También se encuentran con los casos de padres que están en el régimen de visitas tuteladas o de permanencia y que no pueden llevarse a sus hijos a ver a sus abuelos y el resto de la familia, ya que es un servicio exclusivo para la persona que tiene derecho a la visita y que está establecido en la sentencia del juez. No pueden entrar ni hijos de otro matrimonio, ni hermanos o abuelos.  
Por otro lado, indicaron que sí que hay abuelos que realizan las visitas en este centro, pero eso se debe a que son ellos los que están incluidos en la sentencia del juzgado.

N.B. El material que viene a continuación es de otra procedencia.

-- pv_equiv track=rewrite | github.com/datafathom/AI_Investor | services/execution/algo_execution.py | generate_twap_schedule
-- ===== SOURCE A (Python) =====
-- from typing import Dict, Any, List
--
-- def generate_twap_schedule(
--                          total_quantity: int,
--                          num_batches: int) -> List[int]:
--     """
--     Slice order evenly across time buckets.
--     """
--     if num_batches <= 0:
--         return [total_quantity]
--
--     batch_size = total_quantity // num_batches
--     remainder = total_quantity % num_batches
--
--     schedule = [batch_size] * num_batches
--
--     # Distribute remainder
--     for i in range(remainder):
--         schedule[i] += 1
--
--     return schedule
-- ===== SOURCE B (Python) =====
-- def generate_twap_schedule(total_quantity: int, num_batches: int):
--     """
--     Slice order evenly across time buckets by greedy ceiling division:
--     each batch takes ceil(remaining / batches_left), so no quotient/remainder
--     pair or post-hoc remainder distribution is ever computed.
--     """
--     if num_batches <= 0:
--         return [total_quantity]
--     schedule = []
--     remaining = total_quantity
--     for k in range(num_batches, 0, -1):
--         b = -(-remaining // k)  # ceiling division
--         schedule.append(b)
--         remaining -= b
--     return schedule
-- ===== Notes on version B (the rewrite author's own statement) =====
-- stated objective: alternative
-- what changed: Replaces the quotient/remainder precomputation plus remainder-distribution index loop with a greedy single-pass state machine: each batch takes ceil(remaining/batches_left) and subtracts it from the running remainder, so no uniform list is built or mutated.
import Mathlib
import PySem

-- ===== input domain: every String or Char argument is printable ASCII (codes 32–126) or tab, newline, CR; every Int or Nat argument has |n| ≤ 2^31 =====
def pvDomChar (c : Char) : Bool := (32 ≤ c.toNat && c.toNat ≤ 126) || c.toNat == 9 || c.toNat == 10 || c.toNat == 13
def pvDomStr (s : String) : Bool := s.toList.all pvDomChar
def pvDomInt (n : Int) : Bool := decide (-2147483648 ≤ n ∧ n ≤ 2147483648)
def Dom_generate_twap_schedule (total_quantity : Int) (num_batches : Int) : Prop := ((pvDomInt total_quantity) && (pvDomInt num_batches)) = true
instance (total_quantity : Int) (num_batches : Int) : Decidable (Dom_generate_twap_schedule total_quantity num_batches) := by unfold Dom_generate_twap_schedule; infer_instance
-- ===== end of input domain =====

-- B distributes the quantity by greedy ceiling division (each batch = ceil(remaining/batches_left)) instead of precomputing quotient/remainder and patching the first entries (objective: alternative).


-- ===== PORT A =====
def generate_twap_schedule (total_quantity : Int) (num_batches : Int) : List Int :=
  if num_batches ≤ 0 then [total_quantity]
  else
    let batch_size := PySem.Int.floordiv total_quantity num_batches
    let remainder := PySem.Int.mod total_quantity num_batches
    let schedule := PySem.List.pyRepeat [batch_size] num_batches
    -- for i in range(remainder): schedule[i] += 1
    (PySem.List.pyRange 0 remainder 1).foldl
      (fun s i => PySem.List.pySetD s i (PySem.List.pyGetD s i 0 + 1)) schedule

-- ===== PORT B =====
def generate_twap_schedule_alt (total_quantity : Int) (num_batches : Int) : List Int :=
  if num_batches ≤ 0 then [total_quantity]
  else
    -- for k in range(num_batches, 0, -1): b = -(-remaining // k); schedule.append(b); remaining -= b
    ((PySem.List.pyRange num_batches 0 (-1)).foldl
      (fun st k =>
        let b := -(PySem.Int.floordiv (-(st.2)) k)
        (st.1 ++ [b], st.2 - b))
      (([] : List Int), total_quantity)).1

-- ===== PRECONDITION & SPEC =====
def Spec_generate_twap_schedule (total_quantity : Int) (num_batches : Int) (out : List Int) : Prop := out = generate_twap_schedule_alt total_quantity num_batches
instance (total_quantity : Int) (num_batches : Int) (out : List Int) : Decidable (Spec_generate_twap_schedule total_quantity num_batches out) := by unfold Spec_generate_twap_schedule; infer_instance

-- ===== CLAIM =====
def Claim_equal_generate_twap_schedule : Prop := ∀ (total_quantity : Int) (num_batches : Int), Dom_generate_twap_schedule total_quantity num_batches → Spec_generate_twap_schedule total_quantity num_batches (generate_twap_schedule total_quantity num_batches)

-- ===== LEMMAS AND PROOFS =====

-- reading the first element of the second block
theorem pv_getD_mid (bs : Int) (j m : Nat) :
    (List.replicate j (bs + 1) ++ bs :: List.replicate m bs).getD j 0 = bs := by
  induction j with
  | zero => simp
  | succ j ih => simp

-- setting the first element of the second block moves it into the first block
theorem pv_set_mid (bs : Int) (j m : Nat) :
    (List.replicate j (bs + 1) ++ bs :: List.replicate m bs).set j (bs + 1)
      = List.replicate (j + 1) (bs + 1) ++ List.replicate m bs := by
  induction j with
  | zero => simp [List.replicate_succ]
  | succ j ih =>
      simp only [List.replicate_succ, List.cons_append, List.set_cons_succ, ih]

-- A's remainder loop turns the first r entries into bs+1
theorem pv_loop (bs : Int) (n r : Nat) (hr : r ≤ n) :
    ∀ (k j : Nat), j + k = r →
      (PySem.List.pyRange (j : Int) (r : Int) 1).foldl
        (fun s i => PySem.List.pySetD s i (PySem.List.pyGetD s i 0 + 1))
        (List.replicate j (bs + 1) ++ List.replicate (n - j) bs)
      = List.replicate r (bs + 1) ++ List.replicate (n - r) bs := by
  intro k
  induction k with
  | zero =>
      intro j hj
      have : j = r := by omega
      subst this
      rw [PySem.List.pyRange_one_eq_nil (le_refl _)]
      simp
  | succ k ih =>
      intro j hj
      have hjr : (j : Int) < (r : Int) := by exact_mod_cast (by omega : j < r)
      rw [PySem.List.pyRange_one_cons hjr]
      have hnj : n - j = (n - (j + 1)) + 1 := by omega
      rw [List.foldl_cons]
      have hstep :
          PySem.List.pySetD (List.replicate j (bs + 1) ++ List.replicate (n - j) bs) (j : Int)
            (PySem.List.pyGetD (List.replicate j (bs + 1) ++ List.replicate (n - j) bs) (j : Int) 0 + 1)
          = List.replicate (j + 1) (bs + 1) ++ List.replicate (n - (j + 1)) bs := by
        rw [hnj, List.replicate_succ]
        rw [PySem.List.pyGetD_natCast, PySem.List.pySetD_natCast]
        rw [pv_getD_mid, pv_set_mid]
      rw [hstep]
      have hcast : (j : Int) + 1 = ((j + 1 : Nat) : Int) := by push_cast; ring
      rw [hcast]
      exact ih (j + 1) (by omega)

-- B's greedy ceiling peel produces the two blocks: with k batches left and
-- remaining = q*k + s (0 ≤ s < k, or s = k = 0), the peel appends
-- s copies of q+1 followed by k−s copies of q.
theorem pv_peel (q : Int) :
    ∀ (k s : Nat) (acc : List Int), (s < k ∨ (s = 0 ∧ k = 0)) →
      ((PySem.List.pyRange (k : Int) 0 (-1)).foldl
        (fun st i =>
          let b := -(PySem.Int.floordiv (-(st.2)) i)
          (st.1 ++ [b], st.2 - b))
        (acc, q * k + s)).1
      = acc ++ List.replicate s (q + 1) ++ List.replicate (k - s) q := by
  intro k
  induction k with
  | zero =>
      intro s acc hs
      have : s = 0 := by omega
      subst this
      rw [PySem.List.pyRange_neg_one_eq_nil (by norm_num)]
      simp
  | succ k ih =>
      intro s acc hs
      have hsk : s < k + 1 := by omega
      have hkpos : (0 : Int) < ((k : Int) + 1) := by positivity
      rw [show ((k + 1 : Nat) : Int) = (k : Int) + 1 by push_cast; ring]
      rw [PySem.List.pyRange_neg_one_cons (by omega : (0:Int) < (k : Int) + 1)]
      rw [List.foldl_cons]
      by_cases h0 : s = 0
      · subst h0
        simp only [Nat.cast_zero, add_zero, Nat.sub_zero, List.replicate_zero,
          List.append_nil]
        have hb : -(PySem.Int.floordiv (-(q * ((k:Int) + 1))) ((k:Int) + 1)) = q := by
          rw [PySem.Int.neg_floordiv_neg_eq_iff_of_pos hkpos]
          constructor <;> nlinarith
        rw [hb]
        have harg : q * ((k:Int)+1) - q = q * (k:Int) + ((0:Nat):Int) := by norm_num; ring
        rw [show ((k:Int)+1) - 1 = (k:Int) by ring, harg,
          ih 0 (acc ++ [q]) (by omega)]
        simp [List.replicate_succ]
      · have hspos : 0 < s := by omega
        have hb : -(PySem.Int.floordiv (-(q * ((k:Int) + 1) + s)) ((k:Int) + 1)) = q + 1 := by
          rw [PySem.Int.neg_floordiv_neg_eq_iff_of_pos hkpos]
          have h1 : (0:Int) < (s:Int) := by exact_mod_cast hspos
          have h2 : (s:Int) ≤ (k:Int) + 1 := by exact_mod_cast Nat.le_of_lt_succ (by omega)
          constructor <;> nlinarith
        simp only [hb]
        have harg : q * ((k:Int)+1) + s - (q+1) = q * (k:Int) + ((s - 1 : Nat) : Int) := by
          have : ((s - 1 : Nat) : Int) = (s : Int) - 1 := by omega
          rw [this]; ring
        rw [show ((k:Int)+1) - 1 = (k:Int) by ring]
        rw [harg]
        have hrest : k - (s - 1) = (k + 1) - s := by omega
        have hrep : (q + 1) :: List.replicate (s - 1) (q + 1) = List.replicate s (q + 1) := by
          rw [← List.replicate_succ]; congr 1; omega
        have hih := ih (s - 1) (acc ++ [q + 1]) (by omega)
        rw [hrest] at hih
        rw [hih, ← hrep]
        simp

-- ===== VERDICT =====
theorem generate_twap_schedule_spec : Claim_equal_generate_twap_schedule := by
  unfold Claim_equal_generate_twap_schedule Spec_generate_twap_schedule
  intro tq nb _
  unfold generate_twap_schedule generate_twap_schedule_alt
  by_cases h : nb ≤ 0
  · simp [h]
  · simp only [if_neg h]
    have hnb : 0 < nb := by omega
    set bs := PySem.Int.floordiv tq nb with hbs
    have hm0 : 0 ≤ PySem.Int.mod tq nb := PySem.Int.mod_nonneg tq hnb
    have hml : PySem.Int.mod tq nb < nb := PySem.Int.mod_lt tq hnb
    set r := PySem.Int.mod tq nb with hr
    have hrn : (r.toNat : Int) = r := Int.toNat_of_nonneg hm0
    have hnn : (nb.toNat : Int) = nb := Int.toNat_of_nonneg (le_of_lt hnb)
    -- A side: replicate-blocks form
    have hrepA : PySem.List.pyRepeat [bs] nb = List.replicate nb.toNat bs :=
      PySem.List.pyRepeat_singleton bs nb
    have hle : r.toNat ≤ nb.toNat := by omega
    have hA := pv_loop bs nb.toNat r.toNat hle r.toNat 0 (by omega)
    simp only [Nat.cast_zero, Nat.sub_zero, List.replicate_zero, List.nil_append] at hA
    rw [hrepA, ← hrn, hA]
    -- B side: greedy peel gives the same blocks
    have htq : tq = bs * nb + r := by
      rw [hbs, hr]; have := PySem.Int.floordiv_mul_add_mod tq nb; linarith
    have hB := pv_peel bs nb.toNat r.toNat ([]) (by omega)
    rw [hnn, hrn] at hB
    rw [show bs * nb + r = tq from htq.symm] at hB
    rw [hB]
    simp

Un espacio que se queda pequeño

El centro del punto de encuentro y mediación familiar cuenta tan sólo con un despacho que comparten las cuatro profesionales, dos salitas y un cuarto de baño, por lo que se queda pequeño, sobre todo, los domingos.
El punto de encuentro estaba antes en el Mantelete, en una oficina diáfana donde no había intimidad para las familias y, en este sentido, se ha mejorado mucho según indicaron las técnicos de este servicio, pero sigue siendo pequeño para las familias en el fin de semana, ya que se juntan muchos niños y sus maletas. Como cada juzgado establece un horario se encuentran con muchas familias que coinciden a la hora de utilizar este espacio. Además, sería conveniente tener una puerta de entrada y otra de salida para evitar que por diferentes circunstancias, los progenitores se encuentren.